A short walk will take us to the ruins of the palace of Diego Columbus. We must ascend the river a few hundred yards. Here it is, a little below the port of the present day. When built it stood alone, and we may remember that the townspeople complained of it, on this account—saying that it was intended as a fortress, to keep them in subjection. It is now surrounded, as you see, by the ruins of many houses. If you have read Oviedo’s description of it, you are disappointed in its appearance; for that historian tells us, that “no man in Spain had a house to compare with it.” Its form is that of two quadrangles connected by a colonnade, but it, by no means, comes up to the modern idea of a palace. The roof has entirely disappeared, and the quadrangles are mere shells filled with the accumulating debris of centuries, amid which large forest-trees have taken root and are flourishing. It was built of solid and substantial blocks of stone, and in any other country but the tropics, would have scarcely shown signs of age in three centuries. But here the fierce rays of a perpendicular sun, the torrents of rain in the wet season, and the occasional hurricanes and earthquakes, that desolate and destroy everything in their path, soon beat down the stanchest buildings—the very blocks of granite being disintegrated, by the alternate rain and sunshine, and crumbling away beneath their influence. It is situated on a rising ground, commanding a fine view of the sea, and the surrounding country. It is surrounded by walls and battlements, but the most imposing feature about it, must have been the approach to it from the city—the visitor passing through a wide avenue of shade-trees, and gaining admission to it by a majestic flight of stone steps. The shade-trees have disappeared, and the stone steps have been removed to be worked up into other buildings.

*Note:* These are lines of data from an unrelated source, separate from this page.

-- pv_equiv track=rewrite | github.com/python-testing-sandbox/level_1 | code.py | if_logs_has_any_of_commands
-- ===== SOURCE A (Python) =====
-- def if_logs_has_any_of_commands(log: list[str], commands: list[str]) -> bool:
--     is_section_present = False
--     for required_command in commands:
--         for base_command in log:
--             if (
--                 base_command.startswith(f'{required_command} ')
--                 or f' {required_command} ' in base_command
--                 or base_command == required_command
--             ):
--                 is_section_present = True
--                 break
--     return is_section_present
-- ===== SOURCE B (Python) =====
-- def if_logs_has_any_of_commands(log: list[str], commands: list[str]) -> bool:
--     # Index the commands in a set; per log line, look up the whole line, every
--     # prefix ending at a space, and every space-bracketed inner substring.
--     command_set = set(commands)
--     for line in log:
--         if line in command_set:
--             return True
--         spaces = [i for i, ch in enumerate(line) if ch == ' ']
--         for i in spaces:
--             if line[:i] in command_set:
--                 return True
--         for i in spaces:
--             for j in spaces:
--                 if i < j and line[i + 1:j] in command_set:
--                     return True
--     return False
-- ===== Notes on version B (the rewrite author's own statement) =====
-- stated objective: faster
-- what changed: Instead of testing every command against every log line with startswith/substring scans, B puts the commands in a hash set and, for each log line, generates the line's only possible matching candidates (the whole line, each prefix ending at a space, each substring bracketed by two spaces) and looks them up in the set.
import Mathlib
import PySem

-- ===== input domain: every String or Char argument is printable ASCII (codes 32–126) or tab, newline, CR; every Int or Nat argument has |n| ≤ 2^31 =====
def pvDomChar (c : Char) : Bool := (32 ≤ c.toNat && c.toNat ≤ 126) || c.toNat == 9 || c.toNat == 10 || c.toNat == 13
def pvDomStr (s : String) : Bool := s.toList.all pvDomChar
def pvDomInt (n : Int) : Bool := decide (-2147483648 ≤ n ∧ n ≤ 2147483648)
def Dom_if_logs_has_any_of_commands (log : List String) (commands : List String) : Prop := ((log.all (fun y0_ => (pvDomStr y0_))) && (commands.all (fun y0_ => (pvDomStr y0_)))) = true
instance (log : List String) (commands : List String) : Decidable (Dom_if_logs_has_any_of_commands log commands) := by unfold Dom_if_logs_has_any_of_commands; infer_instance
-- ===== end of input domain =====

-- B indexes the commands in a set and, per log line, looks up the line's candidate
-- substrings (whole line, prefixes ending at a space, space-bracketed inner pieces)
-- instead of testing every command against every line.

-- ===== PORT A =====
-- the three-way test of A's inner if, in A's order
def pvMatchA (required_command base_command : String) : Bool :=
  PySem.Str.startswith base_command (required_command ++ " ")
  || PySem.Str.isIn (" " ++ required_command ++ " ") base_command
  || base_command == required_command

-- inner 'for base_command in log: … is_section_present = True; break' carrying the flag
def pvInnerA (required_command : String) : List String → Bool → Bool
  | [], flag => flag
  | base_command :: rest, flag =>
    if pvMatchA required_command base_command then true
    else pvInnerA required_command rest flag

def if_logs_has_any_of_commands (log : List String) (commands : List String) : Bool :=
  commands.foldl (fun flag required_command => pvInnerA required_command log flag) false

-- ===== PORT B =====
-- [i for i, ch in enumerate(line) if ch == ' ']
def pvSpaces (cs : List Char) : List Int :=
  ((PySem.List.enumerate cs).filter (fun p => p.2 == ' ')).map (fun p => p.1)

def if_logs_has_any_of_commands_alt (log : List String) (commands : List String) : Bool :=
  let command_set := PySem.Set.ofList commands
  log.any (fun line =>
    PySem.Set.contains command_set line
    || (let spaces := pvSpaces line.toList
        spaces.any (fun i =>
          PySem.Set.contains command_set
            (String.ofList (PySem.List.slice line.toList none (some i))))
        || spaces.any (fun i => spaces.any (fun j =>
             decide (i < j) && PySem.Set.contains command_set
               (String.ofList (PySem.List.slice line.toList (some (i + 1)) (some j)))))))

-- ===== PRECONDITION & SPEC =====
def Spec_if_logs_has_any_of_commands (log : List String) (commands : List String) (out : Bool) : Prop := out = if_logs_has_any_of_commands_alt log commands
instance (log : List String) (commands : List String) (out : Bool) : Decidable (Spec_if_logs_has_any_of_commands log commands out) := by unfold Spec_if_logs_has_any_of_commands; infer_instance

-- ===== CLAIM (what is proved, stated in full; the proofs are below) =====
def Claim_equal_if_logs_has_any_of_commands : Prop := ∀ (log : List String) (commands : List String), Dom_if_logs_has_any_of_commands log commands → Spec_if_logs_has_any_of_commands log commands (if_logs_has_any_of_commands log commands)

-- ===== LEMMAS AND PROOFS =====

-- membership in the space-index list
theorem mem_pvSpaces {cs : List Char} {i : Int} :
    i ∈ pvSpaces cs ↔ ∃ (k : Nat) (h : k < cs.length), i = (k : Int) ∧ cs[k] = ' ' := by
  simp [pvSpaces, PySem.List.mem_enumerate_iff]

theorem getElem_append_cons' (a b : List Char) (x : Char) (n : Nat) (hn : n = a.length)
    (h : n < (a ++ x :: b).length) : (a ++ x :: b)[n] = x := by subst hn; simp

-- A's startswith clause ↔ a prefix candidate of B
theorem startswith_char {cs w : List Char} :
    (w ++ [' ']) <+: cs ↔
      ∃ i ∈ pvSpaces cs, PySem.List.slice cs none (some i) = w := by
  constructor
  · rintro ⟨t, rfl⟩
    refine ⟨(w.length : Int), mem_pvSpaces.2 ⟨w.length, by simp, rfl, by simp⟩, ?_⟩
    rw [PySem.List.slice_to_natCast]
    simp
  · rintro ⟨i, hi, hs⟩
    obtain ⟨k, hk, rfl, hsp⟩ := mem_pvSpaces.1 hi
    rw [PySem.List.slice_to_natCast] at hs
    have : w ++ [' '] = cs.take (k + 1) := by
      rw [List.take_succ_eq_append_getElem hk, ← hs, hsp]
    rw [this]
    exact List.take_prefix _ _

-- A's "' cmd ' in line" clause ↔ an inner candidate of B
theorem infix_char {cs w : List Char} :
    (' ' :: (w ++ [' '])) <:+: cs ↔
      ∃ i ∈ pvSpaces cs, ∃ j ∈ pvSpaces cs, i < j ∧
        PySem.List.slice cs (some (i + 1)) (some j) = w := by
  constructor
  · rintro ⟨u, v, rfl⟩
    have hcs : u ++ (' ' :: (w ++ [' '])) ++ v = u ++ ' ' :: (w ++ ' ' :: v) := by simp
    rw [hcs]
    have h2 : u ++ ' ' :: (w ++ ' ' :: v) = (u ++ ' ' :: w) ++ ' ' :: v := by simp
    refine ⟨(u.length : Int),
      mem_pvSpaces.2 ⟨u.length, by simp, rfl, getElem_append_cons' _ _ _ _ rfl _⟩,
      ((u.length + 1 + w.length : Nat) : Int),
      mem_pvSpaces.2 ⟨u.length + 1 + w.length, by simp; omega, by push_cast; ring,
        (List.getElem_of_eq h2 _).trans
          (getElem_append_cons' _ _ _ _ (by simp; omega) _)⟩,
      by push_cast; omega, ?_⟩
    have h1 : (u.length : Int) + 1 = ((u.length + 1 : Nat) : Int) := by push_cast; ring
    rw [h1, PySem.List.slice_natCast]
    have h3 : u ++ ' ' :: (w ++ ' ' :: v) = (u ++ [' ']) ++ (w ++ ' ' :: v) := by simp
    rw [h3, show u.length + 1 = (u ++ [' ']).length from by simp, List.drop_left]
    simp
  · rintro ⟨i, hi, j, hj, hlt, hs⟩
    obtain ⟨k1, hk1, rfl, hsp1⟩ := mem_pvSpaces.1 hi
    obtain ⟨k2, hk2, rfl, hsp2⟩ := mem_pvSpaces.1 hj
    have hklt : k1 < k2 := by exact_mod_cast hlt
    rw [show ((k1 : Int)) + 1 = ((k1 + 1 : Nat) : Int) from by push_cast; ring,
      PySem.List.slice_natCast] at hs
    have e1 : cs.drop (k1 + 1) = w ++ cs.drop k2 := by
      conv_lhs => rw [← List.take_append_drop (k2 - (k1 + 1)) (cs.drop (k1 + 1))]
      rw [hs, List.drop_drop, show k1 + 1 + (k2 - (k1 + 1)) = k2 from by omega]
    have e2 : cs.drop k2 = ' ' :: cs.drop (k2 + 1) := by
      rw [List.drop_eq_getElem_cons hk2, hsp2]
    have e3 : cs.drop k1 = ' ' :: cs.drop (k1 + 1) := by
      rw [List.drop_eq_getElem_cons hk1, hsp1]
    have key : cs = cs.take k1 ++ ' ' :: (w ++ ' ' :: cs.drop (k2 + 1)) := by
      conv_lhs => rw [← List.take_append_drop k1 cs, e3, e1, e2]
    refine ⟨cs.take k1, cs.drop (k2 + 1), ?_⟩
    conv_rhs => rw [key]
    simp

-- the inner loop of A = flag ∨ some line matches
theorem pvInnerA_eq (c : String) (log : List String) (flag : Bool) :
    pvInnerA c log flag = (flag || log.any (pvMatchA c)) := by
  induction log generalizing flag with
  | nil => simp [pvInnerA]
  | cons h t ih =>
    by_cases hm : pvMatchA c h
    · simp [pvInnerA, hm]
    · simp [pvInnerA, hm, ih]

-- A's whole double loop = any/any
theorem A_eq (log commands : List String) :
    if_logs_has_any_of_commands log commands
      = commands.any (fun c => log.any (pvMatchA c)) := by
  unfold if_logs_has_any_of_commands
  suffices h : ∀ b, commands.foldl (fun flag c => pvInnerA c log flag) b
      = (b || commands.any (fun c => log.any (pvMatchA c))) by simpa using h false
  induction commands with
  | nil => simp
  | cons c t ih => intro b; rw [List.foldl_cons, ih, pvInnerA_eq, List.any_cons, Bool.or_assoc]

theorem ofList_eq_iff {x : List Char} {c : String} : String.ofList x = c ↔ x = c.toList := by
  constructor
  · intro h; rw [← h, String.toList_ofList]
  · intro h; rw [h, String.ofList_toList]

-- A's three-way test on (command, line) ↔ the command is one of B's candidates for the line
theorem pointwise (c line : String) :
    pvMatchA c line = true ↔
      (line = c
       ∨ (∃ i ∈ pvSpaces line.toList,
            String.ofList (PySem.List.slice line.toList none (some i)) = c)
       ∨ (∃ i ∈ pvSpaces line.toList, ∃ j ∈ pvSpaces line.toList, i < j ∧
            String.ofList (PySem.List.slice line.toList (some (i + 1)) (some j)) = c)) := by
  have h1 : (c ++ " ").toList = c.toList ++ [' '] := by simp
  have h2 : (" " ++ c ++ " ").toList = ' ' :: (c.toList ++ [' ']) := by simp
  rw [pvMatchA]
  simp only [Bool.or_eq_true, PySem.Str.startswith_eq, PySem.Str.isIn_iff_infix,
    PySem.Chars.startswith_iff, h1, h2, beq_iff_eq]
  rw [startswith_char, infix_char]
  constructor
  · rintro ((⟨i, hi, hs⟩ | ⟨i, hi, j, hj, hlt, hs⟩) | h)
    · exact .inr (.inl ⟨i, hi, ofList_eq_iff.2 hs⟩)
    · exact .inr (.inr ⟨i, hi, j, hj, hlt, ofList_eq_iff.2 hs⟩)
    · exact .inl h
  · rintro (h | ⟨i, hi, hs⟩ | ⟨i, hi, j, hj, hlt, hs⟩)
    · exact .inr h
    · exact .inl (.inl ⟨i, hi, ofList_eq_iff.1 hs⟩)
    · exact .inl (.inr ⟨i, hi, j, hj, hlt, ofList_eq_iff.1 hs⟩)

-- the any/any form of A equals B (swap the quantifiers, then pointwise)
theorem anyany_eq_alt (log commands : List String) :
    commands.any (fun c => log.any (pvMatchA c)) = if_logs_has_any_of_commands_alt log commands := by
  rw [Bool.eq_iff_iff]
  unfold if_logs_has_any_of_commands_alt
  simp only [List.any_eq_true, Bool.or_eq_true, Bool.and_eq_true, decide_eq_true_eq,
    PySem.Set.contains_iff, PySem.Set.mem_ofList, pointwise]
  constructor
  · rintro ⟨c, hc, line, hl, (h | ⟨i, hi, hs⟩ | ⟨i, hi, j, hj, hlt, hs⟩)⟩
    · exact ⟨line, hl, .inl (by rw [h]; exact hc)⟩
    · exact ⟨line, hl, .inr (.inl ⟨i, hi, by rw [hs]; exact hc⟩)⟩
    · exact ⟨line, hl, .inr (.inr ⟨i, hi, j, hj, hlt, by rw [hs]; exact hc⟩)⟩
  · rintro ⟨line, hl, (h | ⟨i, hi, hm⟩ | ⟨i, hi, j, hj, hlt, hm⟩)⟩
    · exact ⟨line, h, line, hl, .inl rfl⟩
    · exact ⟨_, hm, line, hl, .inr (.inl ⟨i, hi, rfl⟩)⟩
    · exact ⟨_, hm, line, hl, .inr (.inr ⟨i, hi, j, hj, hlt, rfl⟩)⟩

-- ===== VERDICT (by name: the statement is the Claim_ definition above) =====
theorem if_logs_has_any_of_commands_spec : Claim_equal_if_logs_has_any_of_commands := by
  intro log commands _
  unfold Spec_if_logs_has_any_of_commands
  rw [A_eq, anyany_eq_alt]
-- pv_equiv track=rewrite | github.com/sungguenja/other_Algorithmus_problem | baekjoon_2687_성냥개비.py | solution
-- ===== SOURCE A (Python) =====
-- def solution(matchstick):
--     answerMax = '7' * (matchstick % 2) + '1' * ((matchstick // 2) - (matchstick % 2))
--
--     answerMin = ''
--     useMatchstickCnt = [0, 0, 1, 7, 4, 2, 6, 8, 10, 18, 22]
--     if matchstick <= 10:
--         answerMin = useMatchstickCnt[matchstick]
--     else:
--         while matchstick > 0:
--             matchstick -= 7
--             if matchstick >= 0:
--                 answerMin += '8'
--             else:
--                 matchstick += 7
--                 break
--
--
--         if matchstick == 1:
--             answerMin = '10' + answerMin[1:]
--         elif matchstick == 2:
--             answerMin = '1' + answerMin
--         elif matchstick == 3:
--             answerMin = '200' + answerMin[2:]
--         elif matchstick == 4:
--             answerMin = '20' + answerMin[1:]
--         elif matchstick == 5:
--             answerMin = '2' + answerMin
--         elif matchstick == 6:
--             answerMin = '6' + answerMin
--
--
--     return str(answerMin) + ' ' + str(answerMax)
-- ===== SOURCE B (Python) =====
-- _MIN_SMALL = [0, 0, 1, 7, 4, 2, 6, 8, 10, 18, 22]
-- # remainder -> (prefix string, how many '8's the prefix replaces)
-- _PREFIX = {1: ('10', 1), 2: ('1', 0), 3: ('200', 2), 4: ('20', 1), 5: ('2', 0), 6: ('6', 0)}
--
-- def solution(matchstick):
--     if matchstick % 2:
--         answer_max = '7' + '1' * (matchstick // 2 - 1)
--     else:
--         answer_max = '1' * (matchstick // 2)
--     if matchstick <= 10:
--         answer_min = str(_MIN_SMALL[matchstick])
--     else:
--         count, rem = divmod(matchstick, 7)
--         prefix, drop = _PREFIX.get(rem, ('', 0))
--         answer_min = prefix + '8' * (count - drop)
--     return answer_min + ' ' + answer_max
-- ===== Notes on version B (the rewrite author's own statement) =====
-- stated objective: simpler
-- what changed: The subtract-by-7 while loop with repeated string concatenation is replaced by divmod closed-form arithmetic and a single string-repeat, and the six-way if/elif prefix-rewrite chain (with its slicing) by a remainder-indexed prefix table; the max side is an if/else instead of repeat-by-flag arithmetic.
import Mathlib
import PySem

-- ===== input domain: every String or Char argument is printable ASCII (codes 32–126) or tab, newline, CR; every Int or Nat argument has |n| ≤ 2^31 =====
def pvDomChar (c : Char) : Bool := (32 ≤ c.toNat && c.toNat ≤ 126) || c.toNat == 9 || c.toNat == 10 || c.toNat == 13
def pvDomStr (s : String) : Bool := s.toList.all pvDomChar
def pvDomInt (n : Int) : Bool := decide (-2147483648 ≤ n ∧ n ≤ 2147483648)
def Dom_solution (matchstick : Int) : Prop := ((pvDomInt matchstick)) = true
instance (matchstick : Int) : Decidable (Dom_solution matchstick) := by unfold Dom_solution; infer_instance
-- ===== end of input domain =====

-- B replaces A's subtract-by-7 while loop and its six-way prefix if/elif chain by
-- divmod closed-form arithmetic and a remainder-indexed prefix table (objective: simpler).

-- ===== PORT A =====
-- the while loop: 'while matchstick > 0: matchstick -= 7; if matchstick >= 0: answerMin += '8' else: matchstick += 7; break'
def solutionLoop (m : Int) (acc : List Char) : Int × List Char :=
  if m > 0 then
    if m - 7 ≥ 0 then solutionLoop (m - 7) (acc ++ ['8'])
    else (m, acc)
  else (m, acc)
termination_by m.toNat
decreasing_by omega

def solution (matchstick : Int) : String :=
  -- '7' * (matchstick % 2) + '1' * ((matchstick // 2) - (matchstick % 2))
  let answerMax := PySem.List.pyRepeat ['7'] (PySem.Int.mod matchstick 2)
      ++ PySem.List.pyRepeat ['1'] (PySem.Int.floordiv matchstick 2 - PySem.Int.mod matchstick 2)
  let useMatchstickCnt : List Int := [0, 0, 1, 7, 4, 2, 6, 8, 10, 18, 22]
  if matchstick ≤ 10 then
    -- useMatchstickCnt[matchstick]: pyGet? is none (IndexError) only for matchstick < -11, outside Pre_;
    -- str(answerMin) on the int from the table is PySem.Int.toChars
    String.ofList (PySem.Int.toChars ((PySem.List.pyGet? useMatchstickCnt matchstick).getD 0)
      ++ [' '] ++ answerMax)
  else
    let p := solutionLoop matchstick []
    let answerMin :=
      if p.1 = 1 then ['1','0'] ++ PySem.List.slice p.2 (some 1) none
      else if p.1 = 2 then ['1'] ++ p.2
      else if p.1 = 3 then ['2','0','0'] ++ PySem.List.slice p.2 (some 2) none
      else if p.1 = 4 then ['2','0'] ++ PySem.List.slice p.2 (some 1) none
      else if p.1 = 5 then ['2'] ++ p.2
      else if p.1 = 6 then ['6'] ++ p.2
      else p.2
    String.ofList (answerMin ++ [' '] ++ answerMax)

-- ===== PORT B =====
def altMinSmall : List Int := [0, 0, 1, 7, 4, 2, 6, 8, 10, 18, 22]

-- remainder -> (prefix, how many '8's the prefix replaces)
def altPrefix : PySem.Dict Int (List Char × Int) := PySem.Dict.mk  -- dict literal, insertion order
  [((1:Int), (['1','0'], (1:Int))), (2, (['1'], 0)), (3, (['2','0','0'], 2)),
   (4, (['2','0'], 1)), (5, (['2'], 0)), (6, (['6'], 0))]

def solution_alt (matchstick : Int) : String :=
  let answerMax :=
    if PySem.Int.mod matchstick 2 ≠ 0 then
      ['7'] ++ PySem.List.pyRepeat ['1'] (PySem.Int.floordiv matchstick 2 - 1)
    else
      PySem.List.pyRepeat ['1'] (PySem.Int.floordiv matchstick 2)
  if matchstick ≤ 10 then
    String.ofList (PySem.Int.toChars ((PySem.List.pyGet? altMinSmall matchstick).getD 0)
      ++ [' '] ++ answerMax)
  else
    let count := PySem.Int.floordiv matchstick 7
    let rem := PySem.Int.mod matchstick 7
    let pd := (PySem.Dict.get? altPrefix rem).getD ([], 0)
    String.ofList (pd.1 ++ PySem.List.pyRepeat ['8'] (count - pd.2) ++ [' '] ++ answerMax)

-- ===== PRECONDITION & SPEC =====
-- Pre_ excludes only the inputs on which both Pythons raise IndexError at the lookup-table access
-- (negative indices below what the 11-entry table admits); no input on which A returns is excluded.
def Pre_solution (matchstick : Int) : Prop := -11 ≤ matchstick
instance (matchstick : Int) : Decidable (Pre_solution matchstick) := by unfold Pre_solution; infer_instance
def pvWitness_solution : Int := 25

def Spec_solution (matchstick : Int) (out : String) : Prop := out = solution_alt matchstick
instance (matchstick : Int) (out : String) : Decidable (Spec_solution matchstick out) := by unfold Spec_solution; infer_instance

-- ===== CLAIM (what is proved, stated in full; the proofs are below) =====
def Claim_equal_solution : Prop := ∀ (matchstick : Int), Dom_solution matchstick → Pre_solution matchstick → Spec_solution matchstick (solution matchstick)

-- ===== LEMMAS AND PROOFS =====

lemma pv_fdiv_eq (m b : Int) (hb : 0 ≤ b) : PySem.Int.floordiv m b = m / b := by
  simp [PySem.Int.floordiv, Int.fdiv_eq_ediv, hb]

lemma pv_fmod_eq (m b : Int) (hb : 0 ≤ b) : PySem.Int.mod m b = m % b := by
  simp [PySem.Int.mod, Int.fmod_eq_emod, hb]

-- characterisation of A's while loop on nonnegative input
lemma solutionLoop_eq (n : Nat) : ∀ (m : Int), m.toNat ≤ n → 0 ≤ m → ∀ acc,
    solutionLoop m acc = (m % 7, acc ++ List.replicate (m / 7).toNat '8') := by
  induction n with
  | zero =>
    intro m hn hm acc
    have hm0 : m = 0 := by omega
    subst hm0
    rw [solutionLoop]
    norm_num
  | succ k ih =>
    intro m hn hm acc
    rw [solutionLoop]
    by_cases h1 : m > 0
    · by_cases h2 : m - 7 ≥ 0
      · rw [if_pos h1, if_pos h2, ih (m - 7) (by omega) (by omega) (acc ++ ['8'])]
        have hq : m / 7 = (m - 7) / 7 + 1 := by omega
        have hq0 : 0 ≤ (m - 7) / 7 := Int.ediv_nonneg (by omega) (by norm_num)
        have hmod : m % 7 = (m - 7) % 7 := by omega
        rw [hmod, hq]
        have : ((m - 7) / 7 + 1).toNat = ((m - 7) / 7).toNat + 1 := by omega
        rw [this, List.replicate_succ, List.append_assoc]
        rfl
      · have hq : m / 7 = 0 := by omega
        have hr : m % 7 = m := by omega
        rw [if_pos h1, if_neg h2, hq, hr]
        simp
    · have hm0 : m = 0 := by omega
      subst hm0
      norm_num

-- the two forms of answerMax coincide
lemma answerMax_eq (m : Int) :
    PySem.List.pyRepeat ['7'] (PySem.Int.mod m 2)
      ++ PySem.List.pyRepeat ['1'] (PySem.Int.floordiv m 2 - PySem.Int.mod m 2)
    = (if PySem.Int.mod m 2 ≠ 0 then
        ['7'] ++ PySem.List.pyRepeat ['1'] (PySem.Int.floordiv m 2 - 1)
      else
        PySem.List.pyRepeat ['1'] (PySem.Int.floordiv m 2)) := by
  have hmod := pv_fmod_eq m 2 (by norm_num)
  have hdiv := pv_fdiv_eq m 2 (by norm_num)
  simp only [PySem.List.pyRepeat_singleton, hmod, hdiv]
  rcases Int.emod_two_eq m with h | h
  · simp [h]
  · rw [h]
    norm_num [List.replicate_succ]

theorem solution_spec : Claim_equal_solution := by
  intro m _ hpre
  unfold Spec_solution solution solution_alt
  by_cases hle : m ≤ 10
  · -- finitely many inputs: -11 ≤ m ≤ 10
    simp only [if_pos hle]
    rw [answerMax_eq]
    unfold Pre_solution at hpre
    interval_cases m <;> rfl
  · -- m ≥ 11: closed form vs loop
    simp only [if_neg hle, answerMax_eq]
    rw [not_le] at hle
    have h0 : (0:Int) ≤ m := by omega
    rw [solutionLoop_eq m.toNat m le_rfl h0 []]
    rw [pv_fdiv_eq m 7 (by norm_num), pv_fmod_eq m 7 (by norm_num),
        PySem.List.pyRepeat_singleton]
    set q := m / 7 with hqdef
    set r := m % 7 with hrdef
    have hq1 : 1 ≤ q := by omega
    have hr : r = 0 ∨ r = 1 ∨ r = 2 ∨ r = 3 ∨ r = 4 ∨ r = 5 ∨ r = 6 := by omega
    have hq2 : (r = 1 ∨ r = 3) → 2 ≤ q := by omega
    simp only [List.nil_append]
    have e1 : (q - (1:Int)).toNat = q.toNat - 1 := by omega
    have e2 : (q - (2:Int)).toNat = q.toNat - Int.toNat 2 := by omega
    have g0 : PySem.Dict.get? altPrefix 0 = none := by decide
    have g1 : PySem.Dict.get? altPrefix 1 = some (['1','0'], 1) := by decide
    have g2 : PySem.Dict.get? altPrefix 2 = some (['1'], 0) := by decide
    have g3 : PySem.Dict.get? altPrefix 3 = some (['2','0','0'], 2) := by decide
    have g4 : PySem.Dict.get? altPrefix 4 = some (['2','0'], 1) := by decide
    have g5 : PySem.Dict.get? altPrefix 5 = some (['2'], 0) := by decide
    have g6 : PySem.Dict.get? altPrefix 6 = some (['6'], 0) := by decide
    rcases hr with h | h | h | h | h | h | h <;>
      simp only [h] <;>
      norm_num [g0, g1, g2, g3, g4, g5, g6,
        PySem.List.slice_from_one, PySem.List.slice_from _ (by norm_num : (0:Int) ≤ 2),
        List.tail_replicate, List.drop_replicate, e1, e2]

We have called this house, the palace of Diego Columbus, but it must have been constructed either by his father, the admiral, or his uncle Bartholomew, the Adelantado, as we read that when Diego came out, after his father’s death, to assume the viceroyalty, he found it ready built at his hand. Its blackened walls and dirt-filled saloons, now in the midst of a squalid purlieu of the modern city, must have witnessed many a scene of revelry in its day, as Oviedo tells us, that when the young admiral was restored to the honors and command of his father, he brought out to his new government, with him, some of the most elegant young women of Spain, as a sort of maids of honor to his own beautiful young wife—the marriage portions of all of whom he undertook to provide. And that in due time these young women were all happily bestowed upon gallant knights and wealthy planters.

There, now, reader, we have taken a stroll through the classical old city of St. Domingo—a piece of good fortune, which falls to the lot of very few. Its romantic history seems to have been forgotten; it has fallen into the hands of a mongrel race of blacks and whites, and is rarely visited for any other purpose than that of trade. The negro and the mulatto in this oldest of American cities are thought rather more of than the white man, and the Yankee skipper finds in it, a congenial mart, in which to vend his cheese and his codfish, and distribute his tracts—political and moral—and put forth his patent medicines!

We did not get under way, the next morning, until eight o’clock, as the supplies from the butchers and fruiterers could not be gotten on board at an earlier hour. Bartelli came off from the market, loaded as usual, bringing with him a bunch of wild pigeons, very similar to those found in our forests, and some excellent cigars. The flavor of the latter is not quite equal to those of the Havana, but they are mild and pleasant smokers. He brought off, also, a specimen of the Haytian paper money, worth five cents on the dollar. Like the American greenback, it is the offshoot of revolution and political corruption.